An American gun reseller provides one such example: “There will never be again such a rifle, so brimming with the genius of an individual mind, so well-constructed to outlive us all, so sculpted as to ask the hand to caress.”

M1 Garand with en bloc clips Photo by Curiosandrelics CC BY-SA 3.0

Machine Guns

The years before WWII saw the development of two of the deadliest heavy machine guns which would be used during the war. If a person was unfortunate enough to get in the way of either gun it would definitely make an impression.

Possibly one of the most expensive general machine guns was the American M2 Ma Deuce 1945, coming in at a budget-busting $1,560, but few who have used it have quibbled with the price.

A U.S. soldier in Normandy stands guard with the M2HB installed on a dual-purpose mounting.

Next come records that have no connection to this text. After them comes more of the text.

-- pv_equiv track=rewrite | github.com/TQRG/security-patches-dataset | tools/nvd/cli.py | get_refs
-- ===== SOURCE A (Python) =====
-- def get_refs(refs):
--     cve_refs = []
--     for ref in refs:
--         if 'commit/' in ref or 'commits/' in ref:
--             cve_refs.append({'type': 'FIX', 'url': ref})
--         elif 'issue' in ref or 'issues' in ref or 'show_bug' in ref or \
--             'bugs.debian.org/' in ref or 'bugs.gentoo.org/' in ref or \
--             'syzkaller.appspot.com/bug?' in ref or 'savannah.gnu.org/bugs' in ref or \
--             'bugs.launchpad.net' in ref or 'hackerone.com/bugs' in ref or\
--             'hackerone.com/bugs' in ref:
--             cve_refs.append({'type': 'REPORT', 'url': ref})
--         elif 'advisory' in ref or 'advisories' in ref or 'www.debian.org/security/' in ref:
--             cve_refs.append({'type': 'ADVISORY', 'url': ref})
--         elif 'arxiv.org' in ref:
--             cve_refs.append({'type': 'ARTICLE', 'url': ref})
--         else:
--             cve_refs.append({'type': 'WEB', 'url': ref})
--     return cve_refs
-- ===== SOURCE B (Python) =====
-- RULES = [
--     ('FIX', ['commit/', 'commits/']),
--     ('REPORT', ['issue', 'issues', 'show_bug', 'bugs.debian.org/',
--                 'bugs.gentoo.org/', 'syzkaller.appspot.com/bug?',
--                 'savannah.gnu.org/bugs', 'bugs.launchpad.net',
--                 'hackerone.com/bugs', 'hackerone.com/bugs']),
--     ('ADVISORY', ['advisory', 'advisories', 'www.debian.org/security/']),
--     ('ARTICLE', ['arxiv.org']),
-- ]
--
--
-- def get_refs(refs):
--     # Stage 1: tag everything WEB.
--     out = [{'type': 'WEB', 'url': ref} for ref in refs]
--     # Stage 2: one overwrite pass per rule, lowest precedence first,
--     # so the highest-precedence matching rule wins by overwriting last.
--     for rtype, subs in reversed(RULES):
--         for entry in out:
--             if any(s in entry['url'] for s in subs):
--                 entry['type'] = rtype
--     return out
-- ===== Notes on version B (the rewrite author's own statement) =====
-- stated objective: alternative
-- what changed: Replaces the single-pass per-element elif chain with staged passes: first a default pass tagging every ref WEB, then one full overwrite pass per rule in reverse precedence order, so the highest-precedence matching rule wins by overwriting last instead of by first-match branching.
import Mathlib
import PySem

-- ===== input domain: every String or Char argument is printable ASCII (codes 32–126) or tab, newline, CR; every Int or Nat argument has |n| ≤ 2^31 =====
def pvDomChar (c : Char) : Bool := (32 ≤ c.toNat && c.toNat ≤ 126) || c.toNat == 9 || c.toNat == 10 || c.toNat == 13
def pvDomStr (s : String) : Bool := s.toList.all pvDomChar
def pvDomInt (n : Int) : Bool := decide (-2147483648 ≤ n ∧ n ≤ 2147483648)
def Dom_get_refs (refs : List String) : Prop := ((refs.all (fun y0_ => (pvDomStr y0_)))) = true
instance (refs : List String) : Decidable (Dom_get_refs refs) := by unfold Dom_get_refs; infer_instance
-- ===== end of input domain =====

-- B replaces A's single-pass elif chain by staged overwrite passes (default WEB, then one
-- pass per rule in reverse precedence order); alternative decomposition, same cost.

-- ===== PORT A =====
def get_refs (refs : List String) : List (List (String × String)) :=
  refs.foldl (fun cve_refs ref =>
    if PySem.Str.isIn "commit/" ref || PySem.Str.isIn "commits/" ref then
      cve_refs ++ [[("type", "FIX"), ("url", ref)]]
    else if PySem.Str.isIn "issue" ref || PySem.Str.isIn "issues" ref || PySem.Str.isIn "show_bug" ref ||
            PySem.Str.isIn "bugs.debian.org/" ref || PySem.Str.isIn "bugs.gentoo.org/" ref ||
            PySem.Str.isIn "syzkaller.appspot.com/bug?" ref || PySem.Str.isIn "savannah.gnu.org/bugs" ref ||
            PySem.Str.isIn "bugs.launchpad.net" ref || PySem.Str.isIn "hackerone.com/bugs" ref ||
            PySem.Str.isIn "hackerone.com/bugs" ref then
      cve_refs ++ [[("type", "REPORT"), ("url", ref)]]
    else if PySem.Str.isIn "advisory" ref || PySem.Str.isIn "advisories" ref ||
            PySem.Str.isIn "www.debian.org/security/" ref then
      cve_refs ++ [[("type", "ADVISORY"), ("url", ref)]]
    else if PySem.Str.isIn "arxiv.org" ref then
      cve_refs ++ [[("type", "ARTICLE"), ("url", ref)]]
    else
      cve_refs ++ [[("type", "WEB"), ("url", ref)]]) []

-- ===== PORT B =====
def pvRules : List (String × List String) :=
  [("FIX", ["commit/", "commits/"]),
   ("REPORT", ["issue", "issues", "show_bug", "bugs.debian.org/",
               "bugs.gentoo.org/", "syzkaller.appspot.com/bug?",
               "savannah.gnu.org/bugs", "bugs.launchpad.net",
               "hackerone.com/bugs", "hackerone.com/bugs"]),
   ("ADVISORY", ["advisory", "advisories", "www.debian.org/security/"]),
   ("ARTICLE", ["arxiv.org"])]

-- entry['url'] : first-match assoc lookup; exact here since every entry carries a "url" key
def pvGetUrl (entry : List (String × String)) : String :=
  ((entry.find? (fun p => p.1 == "url")).map Prod.snd).getD ""

-- entry['type'] = t : overwrite in place; exact here since every entry carries a "type" key
def pvSetType (entry : List (String × String)) (t : String) : List (String × String) :=
  entry.map (fun p => if p.1 == "type" then (p.1, t) else p)

-- body of the inner overwrite pass: one rule applied to one entry
def pvStage (rule : String × List String) (entry : List (String × String)) : List (String × String) :=
  if rule.2.any (fun s => PySem.Str.isIn s (pvGetUrl entry)) then pvSetType entry rule.1
  else entry

def get_refs_alt (refs : List String) : List (List (String × String)) :=
  let out := refs.map (fun ref => [("type", "WEB"), ("url", ref)])
  pvRules.reverse.foldl (fun out rule => out.map (pvStage rule)) out

-- ===== PRECONDITION & SPEC =====
def Spec_get_refs (refs : List String) (out : List (List (String × String))) : Prop := out = get_refs_alt refs
instance (refs : List String) (out : List (List (String × String))) : Decidable (Spec_get_refs refs out) := by unfold Spec_get_refs; infer_instance

-- ===== CLAIM (what is proved, stated in full; the proofs are below) =====
def Claim_equal_get_refs : Prop := ∀ (refs : List String), Dom_get_refs refs → Spec_get_refs refs (get_refs refs)

-- ===== LEMMAS AND PROOFS =====

-- B's per-element result after all four overwrite passes
def pvPoint (ref : String) : List (String × String) :=
  pvStage ("FIX", ["commit/", "commits/"])
    (pvStage ("REPORT", ["issue", "issues", "show_bug", "bugs.debian.org/",
               "bugs.gentoo.org/", "syzkaller.appspot.com/bug?",
               "savannah.gnu.org/bugs", "bugs.launchpad.net",
               "hackerone.com/bugs", "hackerone.com/bugs"])
      (pvStage ("ADVISORY", ["advisory", "advisories", "www.debian.org/security/"])
        (pvStage ("ARTICLE", ["arxiv.org"])
          [("type", "WEB"), ("url", ref)])))

theorem pvGetUrl_pair (t u : String) : pvGetUrl [("type", t), ("url", u)] = u := rfl

theorem pvSetType_pair (t u t' : String) :
    pvSetType [("type", t), ("url", u)] t' = [("type", t'), ("url", u)] := rfl
theorem get_refs_alt_eq_map (refs : List String) :
    get_refs_alt refs = refs.map pvPoint := by
  simp only [get_refs_alt, pvRules, List.reverse, List.reverseAux, List.foldl,
    List.map_map]
  apply List.map_congr_left
  intro x _
  simp only [Function.comp_apply]
  unfold pvPoint
  rfl
theorem pvStage_pair (rule : String × List String) (t u : String) :
    pvStage rule [("type", t), ("url", u)] =
      [("type", if rule.2.any (fun s => PySem.Str.isIn s u) then rule.1 else t), ("url", u)] := by
  simp only [pvStage, pvGetUrl_pair, pvSetType_pair]
  split_ifs <;> rfl

theorem get_refs_pointwise (ref : String) :
    (if PySem.Str.isIn "commit/" ref || PySem.Str.isIn "commits/" ref then
      [("type", "FIX"), ("url", ref)]
    else if PySem.Str.isIn "issue" ref || PySem.Str.isIn "issues" ref || PySem.Str.isIn "show_bug" ref ||
            PySem.Str.isIn "bugs.debian.org/" ref || PySem.Str.isIn "bugs.gentoo.org/" ref ||
            PySem.Str.isIn "syzkaller.appspot.com/bug?" ref || PySem.Str.isIn "savannah.gnu.org/bugs" ref ||
            PySem.Str.isIn "bugs.launchpad.net" ref || PySem.Str.isIn "hackerone.com/bugs" ref ||
            PySem.Str.isIn "hackerone.com/bugs" ref then
      [("type", "REPORT"), ("url", ref)]
    else if PySem.Str.isIn "advisory" ref || PySem.Str.isIn "advisories" ref ||
            PySem.Str.isIn "www.debian.org/security/" ref then
      [("type", "ADVISORY"), ("url", ref)]
    else if PySem.Str.isIn "arxiv.org" ref then
      [("type", "ARTICLE"), ("url", ref)]
    else
      [("type", "WEB"), ("url", ref)] : List (String × String)) = pvPoint ref := by
  simp only [pvPoint, pvStage_pair, List.any_cons, List.any_nil, Bool.or_false, Bool.or_self]
  split_ifs <;> simp_all

theorem get_refs_foldl_gen (refs : List String)
    (acc : List (List (String × String))) :
    List.foldl (fun cve_refs ref =>
    if PySem.Str.isIn "commit/" ref || PySem.Str.isIn "commits/" ref then
      cve_refs ++ [[("type", "FIX"), ("url", ref)]]
    else if PySem.Str.isIn "issue" ref || PySem.Str.isIn "issues" ref || PySem.Str.isIn "show_bug" ref ||
            PySem.Str.isIn "bugs.debian.org/" ref || PySem.Str.isIn "bugs.gentoo.org/" ref ||
            PySem.Str.isIn "syzkaller.appspot.com/bug?" ref || PySem.Str.isIn "savannah.gnu.org/bugs" ref ||
            PySem.Str.isIn "bugs.launchpad.net" ref || PySem.Str.isIn "hackerone.com/bugs" ref ||
            PySem.Str.isIn "hackerone.com/bugs" ref then
      cve_refs ++ [[("type", "REPORT"), ("url", ref)]]
    else if PySem.Str.isIn "advisory" ref || PySem.Str.isIn "advisories" ref ||
            PySem.Str.isIn "www.debian.org/security/" ref then
      cve_refs ++ [[("type", "ADVISORY"), ("url", ref)]]
    else if PySem.Str.isIn "arxiv.org" ref then
      cve_refs ++ [[("type", "ARTICLE"), ("url", ref)]]
    else
      cve_refs ++ [[("type", "WEB"), ("url", ref)]]) acc refs = acc ++ refs.map pvPoint := by
  induction refs generalizing acc with
  | nil => simp
  | cons r t ih =>
    simp only [List.foldl]
    rw [ih]
    simp only [List.map_cons]
    rw [← get_refs_pointwise r]
    split_ifs <;> simp

-- ===== VERDICT (by name: the statement is the Claim_ definition above) =====
theorem get_refs_spec : Claim_equal_get_refs := by
  intro refs _
  unfold Spec_get_refs get_refs
  rw [get_refs_alt_eq_map]
  simpa using get_refs_foldl_gen refs []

The design was the brainchild of firearms genius John Browning and went on to be perfected by the engineers at Colt, who delivered a six-foot-long, belt-fed, air-cooled, recoil-operated machine gun with incredible stopping power and an upward range limit of four miles.

 MG34

While the German MG34 was relatively inexpensive at $131 in 1942, the quality of the parts required was so high that supply could not keep up with demand from the front for replacements and spare parts.

Despite that, the “Nazi Zipper” was a feared and respected weapon. No one in their right mind wanted to go up against a gun that could spew more than 800 rounds a minute.

German soldiers with an MG 34 in France, 1944 Bundesarchiv, Bild 101I-721-0386-15 / Jesse / CC-BY-SA 3.0

By the end of the war, the MG38 had been replaced by the less expensive MG 40 at $100 apiece. The prices of the German guns, however, come with the caveat that they were produced in large part by unpaid slave labor.

Read another story from us: Birth of the Assault Rifle – The Sturmgewehr 44

These days, a nice clean example of an MG38 will sell at auction for more than $20,000, while for roughly half that, you can purchase your very own M2 Ma Deuce. It might be worth your while to take a look at that pile of junk in the back of grandpa’s garage–you never know what valuable souvenirs lie beneath the dust.